Assuming that A is the starting point of our Graph - just getting the nodes which are related to A can be found via this query:

start n=node:concepts(name="A") 
match (n)<-[r]-(x) return x.name, r

Results are:
+-------------------------+
| x.name | r              |
+-------------------------+
| "C"    | :DEPENDS[1] {} |
| "B"    | :DEPENDS[0] {} |
+-------------------------+
2 rows, 978 ms

But, to retrieve the whole graph, I require all nodes which have a relationship with A. So another attempt is this - allowing for multiple depth relationships:

start n=node:concepts(name="A") 
match (n)<-[r:DEPENDS*1..3]-(x) return x.name, r

Results are:
+-------------------------------------------------+
| x.name | r                                      |
+-------------------------------------------------+
| "C"    | List(Relationship[1])                  |
| "E"    | List(Relationship[1], Relationship[3]) |
| "D"    | List(Relationship[1], Relationship[2]) |
| "B"    | List(Relationship[0])                  |
+-------------------------------------------------+
4 rows, 100 ms

However, this doesn't help to recreate the graph. To do this, I need each source and destination node - and the relationship. The next attempt makes use of the fact that you can specify a minimum cardinality of zero of the relationship predicate - which allows you to include the start node as well. Using this allows us to construct a query like this:

start n=node:concepts(name="A") 
match p1=(n)<-[rel:DEPENDS*0..2]-(x)<-[r:DEPENDS]-(y) 
return n, x, r, y 

Which returns results like this:
+-------------------------------------------------------------------------------+
| n                  | x                  | r              | y                  |
+-------------------------------------------------------------------------------+
| Node[1]{name->"A"} | Node[1]{name->"A"} | :DEPENDS[1] {} | Node[3]{name->"C"} |
| Node[1]{name->"A"} | Node[1]{name->"A"} | :DEPENDS[0] {} | Node[2]{name->"B"} |
| Node[1]{name->"A"} | Node[3]{name->"C"} | :DEPENDS[3] {} | Node[5]{name->"E"} |
| Node[1]{name->"A"} | Node[3]{name->"C"} | :DEPENDS[2] {} | Node[4]{name->"D"} |
+-------------------------------------------------------------------------------+
4 rows, 31 ms

From here, it's a small matter of programming to iterate through these results, and generate an XML representation (for example, GraphML style) - like this:


<graph start="1">
  <node id="1">
    <data key="d0">A</data>
  </node>
  <node id="3">
    <data key="d0">C</data>
  </node>
  <edge id="e1" source="3" target="1">
    <data key="d1">DEPENDS</data>
  </edge>
  <node id="2">
    <data key="d0">B</data>
  </node>
  <edge id="e0" source="2" target="1">
    <data key="d1">DEPENDS</data>
  </edge>
  <node id="5">
    <data key="d0">E</data>
  </node>
  <edge id="e3" source="5" target="3">
    <data key="d1">DEPENDS</data>
  </edge>
  <node id="4">
    <data key="d0">D</data>
  </node>
  <edge id="e2" source="4" target="3">
    <data key="d1">DEPENDS</data>
  </edge>
</graph>


The first column of the result - N - is simple used to infer the start node. In this case, it's "A" - as specified by the query.

3 comments:

Hendy said...

It's interesting. How is it different (or better?) than exporting the entire neo4j graph as GraphML using Blueprints?
( http://stackoverflow.com/questions/2204440/convert-neo4j-db-to-xml )

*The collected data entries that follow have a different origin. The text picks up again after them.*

-- pv_equiv track=rewrite | github.com/Enurean/cs50p-hogwarts | hogwarts.py | validate_spell
-- ===== SOURCE A (Python) =====
-- def validate_spell(spell):
--     # Validate spell format and check in database
--     check_spell = spell.replace("-", "")
--     check_spell = check_spell.replace(" ", "")
--
--     for i in check_spell:
--         if not i.isalpha():
--             raise ValueError("Invalid name, numbers are not accepted")
--         else:
--             continue
--
--     # Return validated name
--     spell_joined_name = ''.join(i if i.isalpha() else '-' for i in spell)
--     spell_name = spell_joined_name.lower()
--     return spell_name
-- ===== SOURCE B (Python) =====
-- def validate_spell(spell):
--     # Single pass: validate and normalise each character at once
--     result = []
--     for ch in spell:
--         if ch.isalpha():
--             result.append(ch.lower())
--         elif ch == " " or ch == "-":
--             result.append("-")
--         else:
--             raise ValueError("Invalid name, numbers are not accepted")
--     return "".join(result)
-- ===== Notes on version B (the rewrite author's own statement) =====
-- stated objective: simpler
-- what changed: A builds a stripped copy, scans it in a separate validation loop, then runs a second comprehension over the original string and lowercases the join; B is one pass over the string that validates and emits each normalised character simultaneously.
import Mathlib
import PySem

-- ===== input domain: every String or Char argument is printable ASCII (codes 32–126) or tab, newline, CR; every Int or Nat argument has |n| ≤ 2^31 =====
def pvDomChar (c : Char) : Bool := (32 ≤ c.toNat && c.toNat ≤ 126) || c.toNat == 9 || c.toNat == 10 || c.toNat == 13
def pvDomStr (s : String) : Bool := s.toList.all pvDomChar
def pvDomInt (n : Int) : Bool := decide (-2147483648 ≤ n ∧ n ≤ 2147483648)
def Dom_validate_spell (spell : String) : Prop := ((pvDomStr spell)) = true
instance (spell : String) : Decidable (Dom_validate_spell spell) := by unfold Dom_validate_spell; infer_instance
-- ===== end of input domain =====

-- B fuses A's separate validation loop and transformation comprehension into one
-- character-by-character pass that validates and normalises simultaneously (objective: simpler).


-- ===== PORT A =====
-- literal port of A: strip '-' and ' ', scan the stripped copy (the scan only raises —
-- those inputs are outside Pre_, so inside Pre_ it is a no-op), then map the original
-- string through the comprehension and lowercase the join.
def validate_spell (spell : String) : String :=
  let _check_spell := PySem.Str.replace (PySem.Str.replace spell "-" "") " " ""
  -- the validation loop over _check_spell raises ValueError on any non-alpha char;
  -- Pre_validate_spell excludes exactly those inputs, so here it computes nothing
  let spell_joined_name :=
    String.ofList (spell.toList.map (fun i => if PySem.Chars.isalpha i then i else '-'))
  PySem.Str.lower spell_joined_name

-- ===== PORT B =====
-- one pass: alpha → its lowercase, ' ' or '-' → '-', anything else raises ValueError
-- (excluded by Pre_; the port returns [] there, cutting the output short like the abort).
def validateSpellAltGo : List Char → List Char
  | [] => []
  | c :: cs =>
    if PySem.Chars.isalpha c then PySem.Chars.lowerChar c :: validateSpellAltGo cs
    else if c = ' ' ∨ c = '-' then '-' :: validateSpellAltGo cs
    else []  -- Python raises ValueError here; unreachable under Pre_validate_spell

def validate_spell_alt (spell : String) : String :=
  String.ofList (validateSpellAltGo spell.toList)

-- ===== PRECONDITION & SPEC =====
-- exactly the inputs on which A returns normally: every character is alphabetic,
-- a space or a hyphen (otherwise A's validation loop raises ValueError)
def Pre_validate_spell (spell : String) : Prop :=
  spell.toList.all (fun c => PySem.Chars.isalpha c || c == ' ' || c == '-') = true
instance (spell : String) : Decidable (Pre_validate_spell spell) := by
  unfold Pre_validate_spell; infer_instance

def pvWitness_validate_spell : String := "Wingardium Leviosa"

def Spec_validate_spell (spell : String) (out : String) : Prop := out = validate_spell_alt spell
instance (spell : String) (out : String) : Decidable (Spec_validate_spell spell out) := by
  unfold Spec_validate_spell; infer_instance

-- ===== CLAIM (what is proved, stated in full; the proofs are below) =====
def Claim_equal_validate_spell : Prop :=
  ∀ (spell : String), Dom_validate_spell spell → Pre_validate_spell spell →
    Spec_validate_spell spell (validate_spell spell)

-- ===== LEMMAS AND PROOFS =====
theorem validate_spell_go (l : List Char)
    (h : l.all (fun c => PySem.Chars.isalpha c || c == ' ' || c == '-') = true) :
    (l.map (fun i => if PySem.Chars.isalpha i then i else '-')).map PySem.Chars.lowerChar
      = validateSpellAltGo l := by
  induction l with
  | nil => rfl
  | cons c cs ih =>
    simp only [List.all_cons, Bool.and_eq_true, Bool.or_eq_true, beq_iff_eq] at h
    simp only [List.map_cons, validateSpellAltGo]
    by_cases ha : PySem.Chars.isalpha c
    · simp [ha, ih h.2]
    · have hc : c = ' ' ∨ c = '-' := by
        rcases h.1 with (h1 | h1) | h1
        · exact absurd h1 ha
        · exact Or.inl h1
        · exact Or.inr h1
      have : PySem.Chars.lowerChar '-' = '-' := by decide
      simp [ha, hc, this, ih h.2]

-- ===== VERDICT (by name: the statement is the Claim_ definition above) =====
theorem validate_spell_spec : Claim_equal_validate_spell := by
  intro spell _ hpre
  unfold Spec_validate_spell validate_spell validate_spell_alt
  have := validate_spell_go spell.toList hpre
  apply String.toList_injective
  simpa [PySem.Str.lower, PySem.Chars.lower, String.toList_ofList, List.map_map] using this
-- pv_equiv track=rewrite | github.com/Jodast11/AdventOfCode | python/2015/day11/solution2.py | skipUnwanted
-- ===== SOURCE A (Python) =====
-- def increment(passwordIntInput):
--     passwordInt = passwordIntInput.copy()[::-1]
--     newPasswordInt = []
--     if passwordInt[0] == 25:
--         newPasswordInt.append(0)
--         for newLetterInt in increment(passwordInt[1:][::-1])[::-1]:
--             newPasswordInt.append(newLetterInt)
--     else:
--         newPasswordInt.append(passwordInt[0]+1)
--         for newLetterInt in passwordInt[1:]:
--             newPasswordInt.append(newLetterInt)
--     return newPasswordInt[::-1]
--
-- def skipUnwanted(passwordInt):
--     invalidInts = [8,14,11]
--     result = []
--     for i, integer in enumerate(passwordInt):
--         if integer in invalidInts:
--             result.append(increment([integer])[0])
--             for j in range(len(passwordInt)-i-1):
--                 result.append(0)
--             break
--         else:
--             result.append(integer)
--     return result
-- ===== SOURCE B (Python) =====
-- def skipUnwanted(passwordInt):
--     # Right-to-left pass: fold over the reversed list, keeping the processed
--     # suffix (in reversed order). Hitting an invalid element wipes everything
--     # accumulated so far to zeros and records the bumped pivot; the leftmost
--     # invalid element therefore wins automatically, with no break, no index
--     # and no search for the pivot.
--     acc = []
--     for x in reversed(passwordInt):
--         if x in (8, 11, 14):
--             acc = [0] * len(acc)
--             acc.append(x + 1)
--         else:
--             acc.append(x)
--     return acc[::-1]
-- ===== Notes on version B (the rewrite author's own statement) =====
-- stated objective: alternative
-- what changed: Replaces A's left-to-right scan-with-break (append accumulator, nested zero-fill loop, recursive increment helper) by a single right-to-left fold that builds the output back-to-front: each invalid element wipes the accumulated suffix to zeros, so the leftmost invalid wins without any break, index arithmetic or pivot search.
import Mathlib
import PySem

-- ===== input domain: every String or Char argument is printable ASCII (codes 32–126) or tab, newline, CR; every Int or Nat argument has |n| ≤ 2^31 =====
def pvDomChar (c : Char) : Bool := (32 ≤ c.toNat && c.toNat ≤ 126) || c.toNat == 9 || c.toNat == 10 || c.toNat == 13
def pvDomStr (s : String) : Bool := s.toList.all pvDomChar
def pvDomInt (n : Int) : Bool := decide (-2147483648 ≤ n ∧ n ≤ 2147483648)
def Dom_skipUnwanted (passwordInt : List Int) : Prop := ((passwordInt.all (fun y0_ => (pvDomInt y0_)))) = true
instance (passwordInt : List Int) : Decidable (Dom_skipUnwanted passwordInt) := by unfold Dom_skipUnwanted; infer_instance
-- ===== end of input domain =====

-- B replaces A's left-to-right scan-with-break (append accumulator, nested zero-fill
-- loop, recursive increment helper) by a right-to-left fold building the output
-- back-to-front, where an invalid element wipes the accumulated suffix to zeros
-- (objective: alternative).


-- ===== PORT A =====
-- increment(passwordIntInput): reverse, bump/carry on the head, reverse back.
-- Python raises IndexError on []; skipUnwanted only calls it on singletons, so the [] arm is unreachable there.
def incrementA (input : List Int) : List Int :=
  match h : input.reverse with
  | [] => []
  | x :: rest =>
    if x = 25 then
      (0 :: (incrementA rest.reverse).reverse).reverse
    else
      ((x + 1) :: rest).reverse
termination_by input.length
decreasing_by
  have hlen : input.length = rest.length + 1 := by
    have := congrArg List.length h
    simpa using this
  simp [hlen]

-- the enumerate loop of skipUnwanted: i is the enumerate index, rest the remaining items,
-- result the accumulator; on an invalid element append increment([integer])[0], then the
-- zero-fill inner loop (range(len(passwordInt)-i-1)) and break.
def skipLoopA (P : List Int) : Nat → List Int → List Int → List Int
  | _, [], result => result
  | i, integer :: rest, result =>
    if integer = 8 ∨ integer = 14 ∨ integer = 11 then
      (List.range (P.length - i - 1)).foldl (fun r _ => r ++ [0])
        (result ++ [(incrementA [integer]).headD 0])
    else skipLoopA P (i + 1) rest (result ++ [integer])

def skipUnwanted (passwordInt : List Int) : List Int :=
  skipLoopA passwordInt 0 passwordInt []

-- ===== PORT B =====
-- loop body of Source B: acc holds the processed suffix in reversed order
def altStep (acc : List Int) (x : Int) : List Int :=
  if x = 8 ∨ x = 11 ∨ x = 14 then (List.replicate acc.length 0) ++ [x + 1]
  else acc ++ [x]

def skipUnwanted_alt (passwordInt : List Int) : List Int :=
  (passwordInt.reverse.foldl altStep []).reverse

-- ===== PRECONDITION & SPEC =====
def Spec_skipUnwanted (passwordInt : List Int) (out : List Int) : Prop := out = skipUnwanted_alt passwordInt
instance (passwordInt : List Int) (out : List Int) : Decidable (Spec_skipUnwanted passwordInt out) := by unfold Spec_skipUnwanted; infer_instance

-- ===== CLAIM (what is proved, stated in full; the proofs are below) =====
def Claim_equal_skipUnwanted : Prop := ∀ (passwordInt : List Int), Dom_skipUnwanted passwordInt → Spec_skipUnwanted passwordInt (skipUnwanted passwordInt)

-- ===== LEMMAS AND PROOFS =====

-- common reference function used to relate the two ports
def goSpec : List Int → List Int
  | [] => []
  | x :: rest =>
    if x = 8 ∨ x = 14 ∨ x = 11 then (x + 1) :: List.replicate rest.length 0
    else x :: goSpec rest

lemma goSpec_length : ∀ p : List Int, (goSpec p).length = p.length := by
  intro p
  induction p with
  | nil => simp [goSpec]
  | cons x t ih => by_cases hx : x = 8 ∨ x = 14 ∨ x = 11 <;> simp [goSpec, hx, ih]

lemma range_fold_zeros (n : Nat) (acc : List Int) :
    (List.range n).foldl (fun r _ => r ++ [0]) acc = acc ++ List.replicate n 0 := by
  induction n generalizing acc with
  | zero => simp
  | succ k ih =>
      rw [List.range_succ, List.foldl_append, ih]
      simp [List.replicate_succ']

lemma incrementA_singleton (x : Int) (hx : x ≠ 25) : incrementA [x] = [x + 1] := by
  rw [incrementA]
  split
  · next h => simp at h
  · next x1 rest h =>
      simp only [List.reverse_singleton, List.cons.injEq] at h
      obtain ⟨rfl, rfl⟩ := h
      simp [hx]

lemma skipLoopA_go (P : List Int) :
    ∀ (rest : List Int) (i : Nat) (acc : List Int), i + rest.length = P.length →
      skipLoopA P i rest acc = acc ++ goSpec rest := by
  intro rest
  induction rest with
  | nil => intro i acc _; simp [skipLoopA, goSpec]
  | cons x t ih =>
      intro i acc hlen
      by_cases hx : x = 8 ∨ x = 14 ∨ x = 11
      · have hx25 : x ≠ 25 := by rcases hx with h | h | h <;> simp [h]
        have hcount : P.length - i - 1 = t.length := by
          simp at hlen; omega
        simp only [skipLoopA, if_pos hx, goSpec, hcount,
          range_fold_zeros, incrementA_singleton x hx25]
        simp
      · simp only [skipLoopA, if_neg hx, goSpec]
        rw [ih (i + 1) (acc ++ [x]) (by simp at hlen ⊢; omega)]
        simp

lemma alt_fold_go : ∀ p : List Int, p.reverse.foldl altStep [] = (goSpec p).reverse := by
  intro p
  induction p with
  | nil => simp [goSpec]
  | cons x t ih =>
      have : (x :: t).reverse = t.reverse ++ [x] := by simp
      rw [this, List.foldl_append, ih]
      by_cases hx : x = 8 ∨ x = 14 ∨ x = 11
      · have hx' : x = 8 ∨ x = 11 ∨ x = 14 := by tauto
        simp [altStep, hx', goSpec, hx, goSpec_length, List.reverse_cons]
      · have hx' : ¬ (x = 8 ∨ x = 11 ∨ x = 14) := by tauto
        simp [altStep, hx', goSpec, hx]

lemma alt_go : ∀ p : List Int, skipUnwanted_alt p = goSpec p := by
  intro p
  rw [skipUnwanted_alt, alt_fold_go]
  simp

-- ===== VERDICT (by name: the statement is the Claim_ definition above) =====
theorem skipUnwanted_spec : Claim_equal_skipUnwanted := by
  intro p _
  unfold Spec_skipUnwanted skipUnwanted
  rw [skipLoopA_go p p 0 [] (by simp), alt_go]
  simp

Perhaps to export only a part of the graph?

Evan said...

good point.

I'm fairly new to graphs from within Java - and haven't done anything with Blueprints.

It does indeed seem simple to export an entire graph that way.

I guess, I was coming at the problem from a few angles:

- being able to export a subgraph - in essence, the results of a query
- using the Cypher language for that query
- and having fine grained control of the output.

But, the Blueprints framework does look interesting from an abstraction point of view.

cheers,
Evan

Unknown said...

can you please give us the simpl code of programming to generate an xml file from a neo4j DB using java because i have a project in this and i need it thanks for helping !!